Exercise =
Find the line containing "pvLetters s := by" in the records below. Copy exactly that line and each one after it, ending at the line containing "simp [pvLetters]", and nothing more.

Data extracted from a collection:
==============================

-- pv_equiv track=rewrite | github.com/FIA-FPT-Information-Assurance-Club/2024-Technical-Entrance-Test | Misc/Road to rome/solve.py | equation
-- ===== SOURCE A (Python) =====
-- def romanToInt(s):
--     roman_numeral_dict = {"I": 1, "V": 5, "X": 10, "L": 50, "C": 100, "D": 500, "M": 1000}
--     result = 0
--     prev = 0
--     for letter in s:
--         current_value = roman_numeral_dict[letter]
--         if current_value > prev:
--             result += current_value - 2 * prev
--         else:
--             result += current_value
--         prev = current_value
--     return result
--
-- def equation(exp):
--     ans = []
--     roman_numeral_dict = {1: "I", 5: "V", 10: "X"}
--
--     if '+' in exp:
--         left, right = exp.split(" + ")
--         for num_str in [left, right]:
--             romanLetter = ""
--             for i in range(len(num_str)):
--                 if num_str[i:i+2] == "10":
--                     romanLetter += "X"
--                     i += 1
--                 elif int(num_str[i]) in roman_numeral_dict:
--                     romanLetter += roman_numeral_dict[int(num_str[i])]
--             ans.append(romanToInt(romanLetter))
--         return ans[0] + ans[1]
--
--     elif '*' in exp:
--         left, right = exp.split(" * ")
--         for num_str in [left, right]:
--             romanLetter = ""
--             for i in range(len(num_str)):
--                 if num_str[i:i+2] == "10":
--                     romanLetter += "X"
--                     i += 1
--                 elif int(num_str[i]) in roman_numeral_dict:
--                     romanLetter += roman_numeral_dict[int(num_str[i])]
--             ans.append(romanToInt(romanLetter))
--         return ans[0] * ans[1]
-- ===== SOURCE B (Python) =====
-- def equation(exp):
--     def value(s):
--         # single left-to-right pass: fold each produced value (10 for "10", 1, 5)
--         # directly into the total with the subtractive rule; no roman-letter string.
--         total = 0
--         prev = 0
--         rest = list(s)
--         while rest:
--             if rest[0] == '1' and rest[1:2] == ['0']:
--                 v = 10
--                 rest = rest[2:]
--             elif rest[0] == '1':
--                 v = 1
--                 rest = rest[1:]
--             elif rest[0] == '5':
--                 v = 5
--                 rest = rest[1:]
--             else:
--                 rest = rest[1:]
--                 continue
--             total += v - 2 * prev if v > prev else v
--             prev = v
--         return total
--
--     if '+' in exp:
--         left, right = exp.split(" + ")
--         return value(left) + value(right)
--     if '*' in exp:
--         left, right = exp.split(" * ")
--         return value(left) * value(right)
--     return None
-- ===== Notes on version B (the rewrite author's own statement) =====
-- stated objective: simpler
-- what changed: B drops the intermediate roman-letter string, both digit/letter dicts and the separate romanToInt pass: each operand is evaluated in one left-to-right scan that consumes a one-followed-by-zero digit pair as a single ten-valued token and folds every produced value straight into the total with the subtractive rule.
import Mathlib
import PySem

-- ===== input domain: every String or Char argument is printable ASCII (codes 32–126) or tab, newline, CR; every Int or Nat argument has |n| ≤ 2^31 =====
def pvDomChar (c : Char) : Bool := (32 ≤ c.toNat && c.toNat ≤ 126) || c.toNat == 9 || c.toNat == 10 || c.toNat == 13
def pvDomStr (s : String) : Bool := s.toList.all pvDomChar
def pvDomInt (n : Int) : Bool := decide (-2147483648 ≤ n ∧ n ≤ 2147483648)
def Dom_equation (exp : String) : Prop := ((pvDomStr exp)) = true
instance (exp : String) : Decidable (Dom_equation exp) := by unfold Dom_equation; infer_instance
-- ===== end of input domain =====

-- B replaces A's roman-letter string + second romanToInt pass by one direct scan per operand (objective: simpler).

-- ===== PORT A =====
-- roman_numeral_dict of romanToInt
def pvRomanDict : PySem.Dict Char Int :=
  PySem.Dict.ofList [('I', 1), ('V', 5), ('X', 10), ('L', 50), ('C', 100), ('D', 500), ('M', 1000)]

-- romanToInt(s): iterates the characters of s; the KeyError of roman_numeral_dict[letter] is
-- impossible at A's call sites (romanLetter contains only 'X','I','V'), so getD 0 is exact there.
def romanToInt (s : List Char) : Int :=
  (s.foldl (fun (st : Int × Int) letter =>
      let cv := PySem.Dict.getD pvRomanDict letter 0
      (if cv > st.2 then st.1 + cv - 2 * st.2 else st.1 + cv, cv))
    (0, 0)).1

-- roman_numeral_dict of equation
def pvDigitDict : PySem.Dict Int Char := PySem.Dict.ofList [(1, 'I'), (5, 'V'), (10, 'X')]

-- loop body of "for i in range(len(num_str))"; int(num_str[i]) raising ValueError is excluded by Pre_
def pvBuildStep (s : List Char) (acc : List Char) (i : Int) : List Char :=
  if PySem.List.slice s (some i) (some (i + 2)) = ['1', '0'] then acc ++ ['X']
  else
    match PySem.Int.ofChars? [(PySem.List.pyGet? s i).getD ' '] with
    | some n =>
        if PySem.Dict.contains pvDigitDict n then acc ++ [PySem.Dict.getD pvDigitDict n ' ']
        else acc
    | none => acc  -- ValueError in Python; Pre_ excludes

def pvBuildRoman (s : List Char) : List Char :=
  (PySem.List.pyRange 0 (s.length : Int) 1).foldl (pvBuildStep s) []

-- equation: "ans" of the two-element loop is written out as the two operand results.
-- The 'some [l, r]' arm is Python's successful unpack; any other split result raises (excluded by Pre_).
def equation (exp : String) : Option Int :=
  if PySem.Str.isIn "+" exp then
    match PySem.Str.split? exp " + " with
    | some [l, r] => some (romanToInt (pvBuildRoman l.toList) + romanToInt (pvBuildRoman r.toList))
    | none => none
    | some [] => none
    | some [_] => none
    | some (_ :: _ :: _ :: _) => none
  else if PySem.Str.isIn "*" exp then
    match PySem.Str.split? exp " * " with
    | some [l, r] => some (romanToInt (pvBuildRoman l.toList) * romanToInt (pvBuildRoman r.toList))
    | none => none
    | some [] => none
    | some [_] => none
    | some (_ :: _ :: _ :: _) => none
  else none

-- ===== PORT B =====
-- value(s): the while loop consuming `rest`, one produced value folded in per step
def pvValue : List Char → Int → Int → Int
  | [], total, _ => total
  | '1' :: '0' :: rest, total, prev =>
      pvValue rest (if (10 : Int) > prev then total + 10 - 2 * prev else total + 10) 10
  | '1' :: rest, total, prev =>
      pvValue rest (if (1 : Int) > prev then total + 1 - 2 * prev else total + 1) 1
  | '5' :: rest, total, prev =>
      pvValue rest (if (5 : Int) > prev then total + 5 - 2 * prev else total + 5) 5
  | _ :: rest, total, prev => pvValue rest total prev

-- 'left, right = exp.split(...)': some (left, right) exactly when the split has two parts; anything else raises (excluded by Pre_)
def pvUnpack2 (parts : Option (List String)) : Option (String × String) :=
  parts.bind (fun ps => if ps.length = 2 then some (ps.head!, ps.getLast!) else none)

def equation_alt (exp : String) : Option Int :=
  if PySem.Str.isIn "+" exp then
    (pvUnpack2 (PySem.Str.split? exp " + ")).map
      (fun lr => pvValue lr.1.toList 0 0 + pvValue lr.2.toList 0 0)
  else if PySem.Str.isIn "*" exp then
    (pvUnpack2 (PySem.Str.split? exp " * ")).map
      (fun lr => pvValue lr.1.toList 0 0 * pvValue lr.2.toList 0 0)
  else none

-- ===== PRECONDITION & SPEC =====
-- Pre_ excludes exactly the inputs where the Python A raises: a '+'/'*' branch whose split
-- does not give two parts (unpack ValueError) or an operand with a non-digit character
-- (int(num_str[i]) ValueError).
def pvDigits (p : String) : Prop :=
  p.toList.all (fun c => c ∈ ['0', '1', '2', '3', '4', '5', '6', '7', '8', '9']) = true

def Pre_equation (exp : String) : Prop :=
  if PySem.Str.isIn "+" exp then
    ((PySem.Str.split? exp " + ").getD []).length = 2 ∧
      ∀ p ∈ (PySem.Str.split? exp " + ").getD [], pvDigits p
  else if PySem.Str.isIn "*" exp then
    ((PySem.Str.split? exp " * ").getD []).length = 2 ∧
      ∀ p ∈ (PySem.Str.split? exp " * ").getD [], pvDigits p
  else True

instance (exp : String) : Decidable (Pre_equation exp) := by unfold Pre_equation pvDigits; infer_instance

def pvWitness_equation : String := "10 + 51"

def Spec_equation (exp : String) (out : Option Int) : Prop := out = equation_alt exp
instance (exp : String) (out : Option Int) : Decidable (Spec_equation exp out) := by unfold Spec_equation; infer_instance

-- ===== CLAIM (what is proved, stated in full; the proofs are below) =====
def Claim_equal_equation : Prop := ∀ (exp : String), Dom_equation exp → Pre_equation exp → Spec_equation exp (equation exp)

-- ===== LEMMAS AND PROOFS =====

theorem pvBuildStep_shift (c : Char) (s : List Char) (acc : List Char) (k : ℕ) :
    pvBuildStep (c :: s) acc ((k : Int) + 1) = pvBuildStep s acc (k : Int) := by
  unfold pvBuildStep
  have h1 : PySem.List.slice (c :: s) (some ((k : Int) + 1)) (some ((k : Int) + 1 + 2))
      = PySem.List.slice s (some (k : Int)) (some ((k : Int) + 2)) := by
    rw [PySem.List.slice_toNat (c :: s) (by omega) (by omega),
        PySem.List.slice_toNat s (by omega) (by omega)]
    have e1 : ((k : Int) + 1).toNat = k + 1 := by omega
    have e2 : ((k : Int) + 1 + 2).toNat = k + 3 := by omega
    have e3 : ((k : Int)).toNat = k := by omega
    have e4 : ((k : Int) + 2).toNat = k + 2 := by omega
    rw [e1, e2, e3, e4, List.drop_succ_cons]
    congr 1
    omega
  have h2 : PySem.List.pyGet? (c :: s) ((k : Int) + 1) = PySem.List.pyGet? s (k : Int) := by
    have h : ((k : Int) + 1) = ((k + 1 : ℕ) : Int) := by push_cast; ring
    rw [h, PySem.List.pyGet?_natCast, PySem.List.pyGet?_natCast]
    simp
  rw [h1, h2]

def pvEmit (c : Char) (rest : List Char) : List Char :=
  if c = '1' ∧ rest.take 1 = ['0'] then ['X']
  else if c = '1' then ['I'] else if c = '5' then ['V'] else []

theorem pv_slice02 (x : Char) (s : List Char) :
    PySem.List.slice (x :: s) (some (0 : Int)) (some ((0 : Int) + 2)) = x :: s.take 1 := by
  rw [PySem.List.slice_toNat _ (by omega) (by omega)]
  norm_num [List.take_succ_cons]
  rfl

theorem pv_get0 (x : Char) (s : List Char) :
    PySem.List.pyGet? (x :: s) (0 : Int) = some x := by
  have h : ((0 : ℕ) : Int) = (0 : Int) := rfl
  rw [← h, PySem.List.pyGet?_natCast]
  rfl

theorem pvBuildStep_zero (c : Char) (s : List Char) (acc : List Char)
    (hc : c ∈ ['0', '1', '2', '3', '4', '5', '6', '7', '8', '9']) :
    pvBuildStep (c :: s) acc 0 = acc ++ pvEmit c s := by
  fin_cases hc <;>
    · unfold pvBuildStep pvEmit
      rw [pv_slice02, pv_get0]
      by_cases h01 : s.take 1 = ['0'] <;> simp [h01] <;> rfl

def pvLetters : List Char → List Char
  | [] => []
  | c :: rest => pvEmit c rest ++ pvLetters rest

theorem pvBuild_eq_letters (s : List Char)
    (hs : s.all (fun c => c ∈ ['0', '1', '2', '3', '4', '5', '6', '7', '8', '9']) = true) :
    ∀ acc, (PySem.List.pyRange 0 (s.length : Int) 1).foldl (pvBuildStep s) acc = acc ++ pvLetters s := by
  induction s with
  | nil => intro acc; simp [PySem.List.pyRange_one_eq_nil, pvLetters]
  | cons c s ih =>
    intro acc
    simp only [List.all_cons, Bool.and_eq_true] at hs
    have hn : ((c :: s).length : Int) = (s.length : Int) + 1 := by push_cast [List.length_cons]; ring
    rw [hn, PySem.List.pyRange_one_cons (by omega), List.foldl_cons]
    norm_num
    have hshift : ∀ b : List Char,
        (PySem.List.pyRange 1 ((s.length : Int) + 1) 1).foldl (pvBuildStep (c :: s)) b
          = (PySem.List.pyRange 0 (s.length : Int) 1).foldl (pvBuildStep s) b := by
      intro b
      rw [PySem.List.pyRange_one 1 ((s.length : Int) + 1), PySem.List.pyRange_one 0 (s.length : Int)]
      have e1 : (((s.length : Int) + 1) - 1).toNat = s.length := by omega
      have e2 : ((s.length : Int) - 0).toNat = s.length := by omega
      rw [e1, e2, List.foldl_map, List.foldl_map]
      apply PySem.List.foldl_congr_mem
      intro acc' x hx
      have h := pvBuildStep_shift c s acc' x
      have ea : (1 : Int) + (x : Int) = (x : Int) + 1 := by ring
      have eb : (0 : Int) + (x : Int) = (x : Int) := by ring
      rw [ea, eb, h]
    rw [hshift, pvBuildStep_zero c s acc (by simpa using hs.1), ih hs.2]
    simp [pvLetters]

theorem pvFold_letters (s : List Char) (total prev : Int) :
    ((pvLetters s).foldl (fun (st : Int × Int) letter =>
        let cv := PySem.Dict.getD pvRomanDict letter 0
        (if cv > st.2 then st.1 + cv - 2 * st.2 else st.1 + cv, cv)) (total, prev)).1
      = pvValue s total prev := by
  induction s, total, prev using pvValue.induct with
  | case1 total prev => simp [pvLetters, pvValue]
  | case2 rest total prev ih =>
      simp only [pvLetters, pvEmit, pvValue, List.take_succ_cons, List.take_zero]
      norm_num
      rw [← ih]
      rfl
  | case3 rest total prev h ih =>
      have hne : rest.take 1 ≠ ['0'] := by
        cases rest with
        | nil => simp
        | cons a t =>
            simp only [List.take_succ_cons, List.take_zero]
            intro ha
            exact h t (by injection ha with h1 _; rw [h1])
      rw [pvValue.eq_3 total prev rest h]
      simp only [pvLetters, pvEmit]
      norm_num [hne]
      rw [← ih]
      rfl
  | case4 rest total prev ih =>
      rw [pvValue.eq_4]
      simp only [pvLetters, pvEmit]
      norm_num
      rw [← ih]
      rfl
  | case5 c rest total prev h1 h2 h3 ih =>
      rw [pvValue.eq_5 total prev c rest h1 h2 h3]
      simp only [pvLetters, pvEmit]
      have hc1 : c ≠ '1' := fun hh => h2 hh
      have hc5 : c ≠ '5' := fun hh => h3 hh
      norm_num [hc1, hc5]
      exact ih

theorem pvOperand_eq (p : String) (hp : pvDigits p) :
    romanToInt (pvBuildRoman p.toList) = pvValue p.toList 0 0 := by
  unfold romanToInt pvBuildRoman
  rw [pvBuild_eq_letters p.toList hp []]
  simpa using pvFold_letters p.toList 0 0

-- ===== VERDICT (by name: the statement is the Claim_ definition above) =====
theorem equation_spec : Claim_equal_equation := by
  unfold Claim_equal_equation Spec_equation
  intro exp _ hpre
  unfold Pre_equation at hpre
  unfold equation equation_alt
  by_cases hplus : PySem.Str.isIn "+" exp = true
  · simp only [hplus, if_true] at hpre ⊢
    cases hsp : PySem.Str.split? exp " + " with
    | none => rw [hsp] at hpre; simp at hpre
    | some parts =>
      rw [hsp] at hpre
      obtain ⟨hlen, hdig⟩ := hpre
      rcases parts with _ | ⟨l, _ | ⟨r, _ | ⟨x, t⟩⟩⟩
      · simp at hlen
      · simp at hlen
      · have hl := hdig l (by simp)
        have hr := hdig r (by simp)
        simp [pvOperand_eq l hl, pvOperand_eq r hr]
        exact ⟨l, r, by rfl, rfl⟩
      · simp at hlen
  · simp only [Bool.not_eq_true] at hplus
    simp only [hplus, Bool.false_eq_true, if_false] at hpre ⊢
    by_cases hmul : PySem.Str.isIn "*" exp = true
    · simp only [hmul, if_true] at hpre ⊢
      cases hsp : PySem.Str.split? exp " * " with
      | none => rw [hsp] at hpre; simp at hpre
      | some parts =>
        rw [hsp] at hpre
        obtain ⟨hlen, hdig⟩ := hpre
        rcases parts with _ | ⟨l, _ | ⟨r, _ | ⟨x, t⟩⟩⟩
        · simp at hlen
        · simp at hlen
        · have hl := hdig l (by simp)
          have hr := hdig r (by simp)
          simp [pvOperand_eq l hl, pvOperand_eq r hr]
          exact ⟨l, r, by rfl, rfl⟩
        · simp at hlen
    · simp only [Bool.not_eq_true] at hmul
      have hmul' : PySem.Chars.isIn ['*'] exp.toList = false := by simpa using hmul
      simp [hmul']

==============================

Problem solution =
    ∀ acc, (PySem.List.pyRange 0 (s.length : Int) 1).foldl (pvBuildStep s) acc = acc ++ pvLetters s := by
  induction s with
  | nil => intro acc; simp [PySem.List.pyRange_one_eq_nil, pvLetters]
  | cons c s ih =>
    intro acc
    simp only [List.all_cons, Bool.and_eq_true] at hs
    have hn : ((c :: s).length : Int) = (s.length : Int) + 1 := by push_cast [List.length_cons]; ring
    rw [hn, PySem.List.pyRange_one_cons (by omega), List.foldl_cons]
    norm_num
    have hshift : ∀ b : List Char,
        (PySem.List.pyRange 1 ((s.length : Int) + 1) 1).foldl (pvBuildStep (c :: s)) b
          = (PySem.List.pyRange 0 (s.length : Int) 1).foldl (pvBuildStep s) b := by
      intro b
      rw [PySem.List.pyRange_one 1 ((s.length : Int) + 1), PySem.List.pyRange_one 0 (s.length : Int)]
      have e1 : (((s.length : Int) + 1) - 1).toNat = s.length := by omega
      have e2 : ((s.length : Int) - 0).toNat = s.length := by omega
      rw [e1, e2, List.foldl_map, List.foldl_map]
      apply PySem.List.foldl_congr_mem
      intro acc' x hx
      have h := pvBuildStep_shift c s acc' x
      have ea : (1 : Int) + (x : Int) = (x : Int) + 1 := by ring
      have eb : (0 : Int) + (x : Int) = (x : Int) := by ring
      rw [ea, eb, h]
    rw [hshift, pvBuildStep_zero c s acc (by simpa using hs.1), ih hs.2]
    simp [pvLetters]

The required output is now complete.